(Source data)

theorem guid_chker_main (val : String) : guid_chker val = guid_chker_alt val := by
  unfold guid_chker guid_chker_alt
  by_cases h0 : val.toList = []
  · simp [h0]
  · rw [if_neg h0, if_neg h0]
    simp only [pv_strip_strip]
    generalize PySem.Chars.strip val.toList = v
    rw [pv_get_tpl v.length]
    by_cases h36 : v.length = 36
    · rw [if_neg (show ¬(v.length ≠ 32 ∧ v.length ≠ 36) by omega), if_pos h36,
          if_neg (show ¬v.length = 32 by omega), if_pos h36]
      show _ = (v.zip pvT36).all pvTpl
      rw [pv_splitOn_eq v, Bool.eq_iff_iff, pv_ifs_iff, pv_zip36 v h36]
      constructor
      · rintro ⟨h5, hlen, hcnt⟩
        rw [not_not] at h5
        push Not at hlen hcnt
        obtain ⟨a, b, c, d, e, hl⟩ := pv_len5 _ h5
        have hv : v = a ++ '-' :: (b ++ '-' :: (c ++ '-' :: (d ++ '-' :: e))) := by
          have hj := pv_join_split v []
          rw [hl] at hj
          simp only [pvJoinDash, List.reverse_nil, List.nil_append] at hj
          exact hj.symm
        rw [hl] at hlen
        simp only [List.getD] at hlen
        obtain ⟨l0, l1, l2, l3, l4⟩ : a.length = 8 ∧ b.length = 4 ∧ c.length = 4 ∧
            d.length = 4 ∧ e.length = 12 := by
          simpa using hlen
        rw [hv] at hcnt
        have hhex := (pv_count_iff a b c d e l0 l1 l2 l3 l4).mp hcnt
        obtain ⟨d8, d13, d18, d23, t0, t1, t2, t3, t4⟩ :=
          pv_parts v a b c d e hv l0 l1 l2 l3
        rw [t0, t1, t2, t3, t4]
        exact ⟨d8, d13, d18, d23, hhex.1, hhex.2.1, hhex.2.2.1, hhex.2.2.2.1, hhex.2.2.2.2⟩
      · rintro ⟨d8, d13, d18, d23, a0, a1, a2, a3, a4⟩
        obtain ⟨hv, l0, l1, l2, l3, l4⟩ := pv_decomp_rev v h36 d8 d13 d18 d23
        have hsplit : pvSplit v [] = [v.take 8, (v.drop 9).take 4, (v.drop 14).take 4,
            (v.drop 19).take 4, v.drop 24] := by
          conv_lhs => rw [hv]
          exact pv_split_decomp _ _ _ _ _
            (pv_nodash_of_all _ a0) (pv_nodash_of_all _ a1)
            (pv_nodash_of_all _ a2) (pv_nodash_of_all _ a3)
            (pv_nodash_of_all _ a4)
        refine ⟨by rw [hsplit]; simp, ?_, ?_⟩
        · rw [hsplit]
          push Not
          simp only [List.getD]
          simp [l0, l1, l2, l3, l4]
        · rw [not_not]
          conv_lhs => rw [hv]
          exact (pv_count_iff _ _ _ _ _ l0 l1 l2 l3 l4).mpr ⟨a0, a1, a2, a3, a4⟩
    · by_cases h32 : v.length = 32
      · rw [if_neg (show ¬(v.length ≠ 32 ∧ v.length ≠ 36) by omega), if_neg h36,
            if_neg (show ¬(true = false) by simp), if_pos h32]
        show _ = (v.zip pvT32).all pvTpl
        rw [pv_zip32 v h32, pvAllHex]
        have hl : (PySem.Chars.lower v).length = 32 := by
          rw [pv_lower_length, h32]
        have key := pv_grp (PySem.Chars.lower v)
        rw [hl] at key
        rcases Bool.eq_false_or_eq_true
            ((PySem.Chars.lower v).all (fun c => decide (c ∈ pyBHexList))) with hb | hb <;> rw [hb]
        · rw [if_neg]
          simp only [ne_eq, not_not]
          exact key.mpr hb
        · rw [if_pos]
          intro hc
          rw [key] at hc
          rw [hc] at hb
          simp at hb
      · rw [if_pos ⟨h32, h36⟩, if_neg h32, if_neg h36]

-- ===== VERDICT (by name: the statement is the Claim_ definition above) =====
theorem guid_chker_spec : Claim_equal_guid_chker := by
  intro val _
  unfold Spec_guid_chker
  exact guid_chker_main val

### ACTIVITY
Copy every entry exactly, missing none.

### WORKED SOLUTION
theorem guid_chker_main (val : String) : guid_chker val = guid_chker_alt val := by
  unfold guid_chker guid_chker_alt
  by_cases h0 : val.toList = []
  · simp [h0]
  · rw [if_neg h0, if_neg h0]
    simp only [pv_strip_strip]
    generalize PySem.Chars.strip val.toList = v
    rw [pv_get_tpl v.length]
    by_cases h36 : v.length = 36
    · rw [if_neg (show ¬(v.length ≠ 32 ∧ v.length ≠ 36) by omega), if_pos h36,
          if_neg (show ¬v.length = 32 by omega), if_pos h36]
      show _ = (v.zip pvT36).all pvTpl
      rw [pv_splitOn_eq v, Bool.eq_iff_iff, pv_ifs_iff, pv_zip36 v h36]
      constructor
      · rintro ⟨h5, hlen, hcnt⟩
        rw [not_not] at h5
        push Not at hlen hcnt
        obtain ⟨a, b, c, d, e, hl⟩ := pv_len5 _ h5
        have hv : v = a ++ '-' :: (b ++ '-' :: (c ++ '-' :: (d ++ '-' :: e))) := by
          have hj := pv_join_split v []
          rw [hl] at hj
          simp only [pvJoinDash, List.reverse_nil, List.nil_append] at hj
          exact hj.symm
        rw [hl] at hlen
        simp only [List.getD] at hlen
        obtain ⟨l0, l1, l2, l3, l4⟩ : a.length = 8 ∧ b.length = 4 ∧ c.length = 4 ∧
            d.length = 4 ∧ e.length = 12 := by
          simpa using hlen
        rw [hv] at hcnt
        have hhex := (pv_count_iff a b c d e l0 l1 l2 l3 l4).mp hcnt
        obtain ⟨d8, d13, d18, d23, t0, t1, t2, t3, t4⟩ :=
          pv_parts v a b c d e hv l0 l1 l2 l3
        rw [t0, t1, t2, t3, t4]
        exact ⟨d8, d13, d18, d23, hhex.1, hhex.2.1, hhex.2.2.1, hhex.2.2.2.1, hhex.2.2.2.2⟩
      · rintro ⟨d8, d13, d18, d23, a0, a1, a2, a3, a4⟩
        obtain ⟨hv, l0, l1, l2, l3, l4⟩ := pv_decomp_rev v h36 d8 d13 d18 d23
        have hsplit : pvSplit v [] = [v.take 8, (v.drop 9).take 4, (v.drop 14).take 4,
            (v.drop 19).take 4, v.drop 24] := by
          conv_lhs => rw [hv]
          exact pv_split_decomp _ _ _ _ _
            (pv_nodash_of_all _ a0) (pv_nodash_of_all _ a1)
            (pv_nodash_of_all _ a2) (pv_nodash_of_all _ a3)
            (pv_nodash_of_all _ a4)
        refine ⟨by rw [hsplit]; simp, ?_, ?_⟩
        · rw [hsplit]
          push Not
          simp only [List.getD]
          simp [l0, l1, l2, l3, l4]
        · rw [not_not]
          conv_lhs => rw [hv]
          exact (pv_count_iff _ _ _ _ _ l0 l1 l2 l3 l4).mpr ⟨a0, a1, a2, a3, a4⟩
    · by_cases h32 : v.length = 32
      · rw [if_neg (show ¬(v.length ≠ 32 ∧ v.length ≠ 36) by omega), if_neg h36,
            if_neg (show ¬(true = false) by simp), if_pos h32]
        show _ = (v.zip pvT32).all pvTpl
        rw [pv_zip32 v h32, pvAllHex]
        have hl : (PySem.Chars.lower v).length = 32 := by
          rw [pv_lower_length, h32]
        have key := pv_grp (PySem.Chars.lower v)
        rw [hl] at key
        rcases Bool.eq_false_or_eq_true
            ((PySem.Chars.lower v).all (fun c => decide (c ∈ pyBHexList))) with hb | hb <;> rw [hb]
        · rw [if_neg]
          simp only [ne_eq, not_not]
          exact key.mpr hb
        · rw [if_pos]
          intro hc
          rw [key] at hc
          rw [hc] at hb
          simp at hb
      · rw [if_pos ⟨h32, h36⟩, if_neg h32, if_neg h36]

-- ===== VERDICT (by name: the statement is the Claim_ definition above) =====
theorem guid_chker_spec : Claim_equal_guid_chker := by
  intro val _
  unfold Spec_guid_chker
  exact guid_chker_main val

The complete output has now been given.